-- pv_equiv track=rewrite | github.com/Ranjit2002/pythonProgram | Exercises/sorting.py | replace_underscores
-- ===== SOURCE A (Python) =====
-- def replace_underscores(input_str, replace_chars):
--     result = ""
--     char_index = 0
--
--     for char in input_str:
--         if char == "_":
--             if char_index < len(replace_chars):
--                 result += replace_chars[char_index]
--                 char_index += 1
--         else:
--             result += char
--
--     return result
-- ===== SOURCE B (Python) =====
-- def replace_underscores(input_str, replace_chars):
--     parts = input_str.split("_")
--     head, rest = parts[0], parts[1:]
--     stitched = "".join(c + seg for c, seg in zip(replace_chars, rest))
--     leftover = "".join(rest[len(replace_chars):])
--     return head + stitched + leftover
-- ===== Notes on version B (the rewrite author's own statement) =====
-- stated objective: faster
-- what changed: B splits the string on '_' once, zips the replacement characters with the later segments and joins, with leftover segments concatenated at the end, instead of A's character-by-character loop that appends to a string with += and maintains an index counter.
import Mathlib
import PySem

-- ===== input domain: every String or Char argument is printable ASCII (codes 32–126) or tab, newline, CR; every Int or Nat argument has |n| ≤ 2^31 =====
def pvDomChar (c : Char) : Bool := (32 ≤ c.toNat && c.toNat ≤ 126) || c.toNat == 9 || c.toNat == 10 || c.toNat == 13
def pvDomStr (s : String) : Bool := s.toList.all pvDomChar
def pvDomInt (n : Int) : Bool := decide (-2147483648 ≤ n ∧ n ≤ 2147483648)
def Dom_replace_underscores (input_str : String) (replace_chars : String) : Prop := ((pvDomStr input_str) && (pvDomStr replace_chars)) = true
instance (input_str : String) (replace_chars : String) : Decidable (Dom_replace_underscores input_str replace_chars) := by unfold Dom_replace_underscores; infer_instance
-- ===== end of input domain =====

-- B splits once on '_' and rebuilds the string by zipping the replacement characters with
-- the later segments, appending any leftover segments; A scans character by character.

-- ===== PORT A =====
-- loop body of A: on '_' consume the next replacement char if any remain, else copy the char
def pvStepA (rcs : List Char) (st : List Char × Nat) (c : Char) : List Char × Nat :=
  if c = '_' then
    if st.2 < rcs.length then (st.1 ++ [rcs.getD st.2 ' '], st.2 + 1) else st
  else (st.1 ++ [c], st.2)

def replace_underscores (input_str : String) (replace_chars : String) : String :=
  let rcs := replace_chars.toList
  String.mk (input_str.toList.foldl (pvStepA rcs) ([], 0)).1

-- ===== PORT B =====
def replace_underscores_alt (input_str : String) (replace_chars : String) : String :=
  let rcs := replace_chars.toList
  let parts := PySem.Chars.splitOn input_str.toList ['_']
  let head := parts.headD []
  let rest := parts.tail
  let stitched := (List.zipWith (fun c seg => c :: seg) rcs rest).flatten
  let leftover := (rest.drop rcs.length).flatten
  String.mk (head ++ stitched ++ leftover)

-- ===== PRECONDITION & SPEC =====
def Spec_replace_underscores (input_str : String) (replace_chars : String) (out : String) : Prop := out = replace_underscores_alt input_str replace_chars
instance (input_str : String) (replace_chars : String) (out : String) : Decidable (Spec_replace_underscores input_str replace_chars out) := by unfold Spec_replace_underscores; infer_instance

-- ===== CLAIM (what is proved, stated in full; the proofs are below) =====
def Claim_equal_replace_underscores : Prop := ∀ (input_str : String) (replace_chars : String), Dom_replace_underscores input_str replace_chars → Spec_replace_underscores input_str replace_chars (replace_underscores input_str replace_chars)

-- ===== LEMMAS AND PROOFS =====

-- prepend cur to the first piece (no-op on the empty list)
def pvCons (cur : List Char) : List (List Char) → List (List Char)
  | [] => []
  | p :: ps => (cur ++ p) :: ps

-- reference single-char split on '_'
def pvSp : List Char → List (List Char)
  | [] => [[]]
  | c :: cs => if c = '_' then [] :: pvSp cs else pvCons [c] (pvSp cs)

-- reference recursion for A's scan
def pvGoA (rcs : List Char) : List Char → Nat → List Char
  | [], _ => []
  | c :: cs, i =>
    if c = '_' then
      if i < rcs.length then rcs.getD i ' ' :: pvGoA rcs cs (i + 1) else pvGoA rcs cs i
    else c :: pvGoA rcs cs i

-- stitch replacement chars between segments, flatten the leftover segments
def pvStitch : List Char → List (List Char) → List Char
  | _, [] => []
  | [], p :: ps => (p :: ps).flatten
  | c :: rs, p :: ps => c :: (p ++ pvStitch rs ps)

theorem pvSp_ne_nil (l : List Char) : pvSp l ≠ [] := by
  induction l with
  | nil => simp [pvSp]
  | cons c cs ih =>
    simp only [pvSp]
    split
    · simp
    · obtain ⟨p, ps, hp⟩ := List.exists_cons_of_ne_nil ih
      simp [hp, pvCons]

theorem pvGo_eq (fuel : Nat) (l cur : List Char) (acc : List (List Char))
    (h : l.length ≤ fuel) :
    PySem.Chars.splitOn.go ['_'] fuel l cur acc = acc.reverse ++ pvCons cur.reverse (pvSp l) := by
  induction fuel generalizing l cur acc with
  | zero =>
    interval_cases hl : l.length
    · have : l = [] := List.eq_nil_of_length_eq_zero hl
      subst this
      simp [PySem.Chars.splitOn.go, pvSp, pvCons]
  | succ fuel ih =>
    cases l with
    | nil => simp [PySem.Chars.splitOn.go, pvSp, pvCons]
    | cons c rest =>
      obtain ⟨p, ps, hp⟩ := List.exists_cons_of_ne_nil (pvSp_ne_nil rest)
      by_cases hc : c = '_'
      · subst hc
        have hpre : List.isPrefixOf ['_'] ('_' :: rest) = true := by
          simp [List.isPrefixOf]
        simp only [PySem.Chars.splitOn.go, hpre, if_pos, List.length_singleton,
          List.drop_succ_cons, List.drop_zero]
        rw [ih rest [] (cur.reverse :: acc) (by simpa using Nat.le_of_succ_le_succ h)]
        simp [pvSp, pvCons, hp]
      · have hpre : List.isPrefixOf ['_'] (c :: rest) = false := by
          simp [List.isPrefixOf]
          intro hceq; exact absurd hceq.symm hc
        simp only [PySem.Chars.splitOn.go, hpre, Bool.false_eq_true, if_false]
        rw [ih rest (c :: cur) acc (by simpa using Nat.le_of_succ_le_succ h)]
        simp [pvSp, hc, pvCons, hp]

theorem splitOn_eq_pvSp (l : List Char) : PySem.Chars.splitOn l ['_'] = pvSp l := by
  rw [PySem.Chars.splitOn, pvGo_eq (l.length + 1) l [] [] (by omega)]
  obtain ⟨p, ps, hp⟩ := List.exists_cons_of_ne_nil (pvSp_ne_nil l)
  simp [hp, pvCons]

theorem foldA_eq (rcs : List Char) (cs : List Char) :
    ∀ (acc : List Char) (i : Nat),
      (cs.foldl (pvStepA rcs) (acc, i)).1 = acc ++ pvGoA rcs cs i := by
  induction cs with
  | nil => intro acc i; simp [pvGoA]
  | cons c cs ih =>
    intro acc i
    simp only [List.foldl_cons, pvStepA, pvGoA]
    by_cases hc : c = '_'
    · by_cases hi : i < rcs.length
      · simp [hc, hi, ih]
      · simp [hc, hi, ih]
    · simp [hc, ih]

theorem pvStitch_nil (ps : List (List Char)) : pvStitch [] ps = ps.flatten := by
  cases ps <;> simp [pvStitch]

set_option maxRecDepth 8192 in
theorem pvGoA_eq_sp (rcs l : List Char) :
    ∀ i : Nat, pvGoA rcs l i = (pvSp l).headD [] ++ pvStitch (rcs.drop i) (pvSp l).tail := by
  induction l with
  | nil => intro i; simp [pvGoA, pvSp, pvStitch]
  | cons c rest ih =>
    intro i
    obtain ⟨p, ps, hp⟩ := List.exists_cons_of_ne_nil (pvSp_ne_nil rest)
    by_cases hc : c = '_'
    · subst hc
      simp only [pvSp, if_pos]
      by_cases hi : i < rcs.length
      · have hdrop : rcs.drop i = rcs.getD i ' ' :: rcs.drop (i + 1) := by
          rw [List.drop_eq_getElem_cons hi]
          simp [List.getD, List.getElem?_eq_getElem hi]
        have hstep : pvGoA rcs ('_' :: rest) i = rcs.getD i ' ' :: pvGoA rcs rest (i + 1) := by
          simp [pvGoA, hi]
        rw [hstep, ih (i + 1), hp, hdrop]
        simp [pvStitch]
      · have hd : rcs.drop i = [] := List.drop_eq_nil_of_le (by omega)
        simp [pvGoA, hi, ih i, hp, hd, pvStitch_nil]
    · simp [pvGoA, hc, pvSp, hp, pvCons, ih i]

-- the stitching recursion equals B's zip-and-leftover form
theorem pvStitch_eq_zip (rcs : List Char) (ps : List (List Char)) :
    pvStitch rcs ps =
      (List.zipWith (fun c seg => c :: seg) rcs ps).flatten ++ (ps.drop rcs.length).flatten := by
  induction rcs generalizing ps with
  | nil => simp [pvStitch_nil]
  | cons c rs ih =>
    cases ps with
    | nil => simp [pvStitch]
    | cons p ps => simp [pvStitch, ih]

-- ===== VERDICT (by name: the statement is the Claim_ definition above) =====
theorem replace_underscores_spec : Claim_equal_replace_underscores := by
  intro input_str replace_chars _
  unfold Spec_replace_underscores replace_underscores replace_underscores_alt
  simp only [splitOn_eq_pvSp, foldA_eq]
  rw [pvGoA_eq_sp, List.drop_zero, pvStitch_eq_zip]
  simp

Work task: The records are given above. Copy each line in them that holds "using".

Result below:
        rw [ih rest [] (cur.reverse :: acc) (by simpa using Nat.le_of_succ_le_succ h)]
        rw [ih rest (c :: cur) acc (by simpa using Nat.le_of_succ_le_succ h)]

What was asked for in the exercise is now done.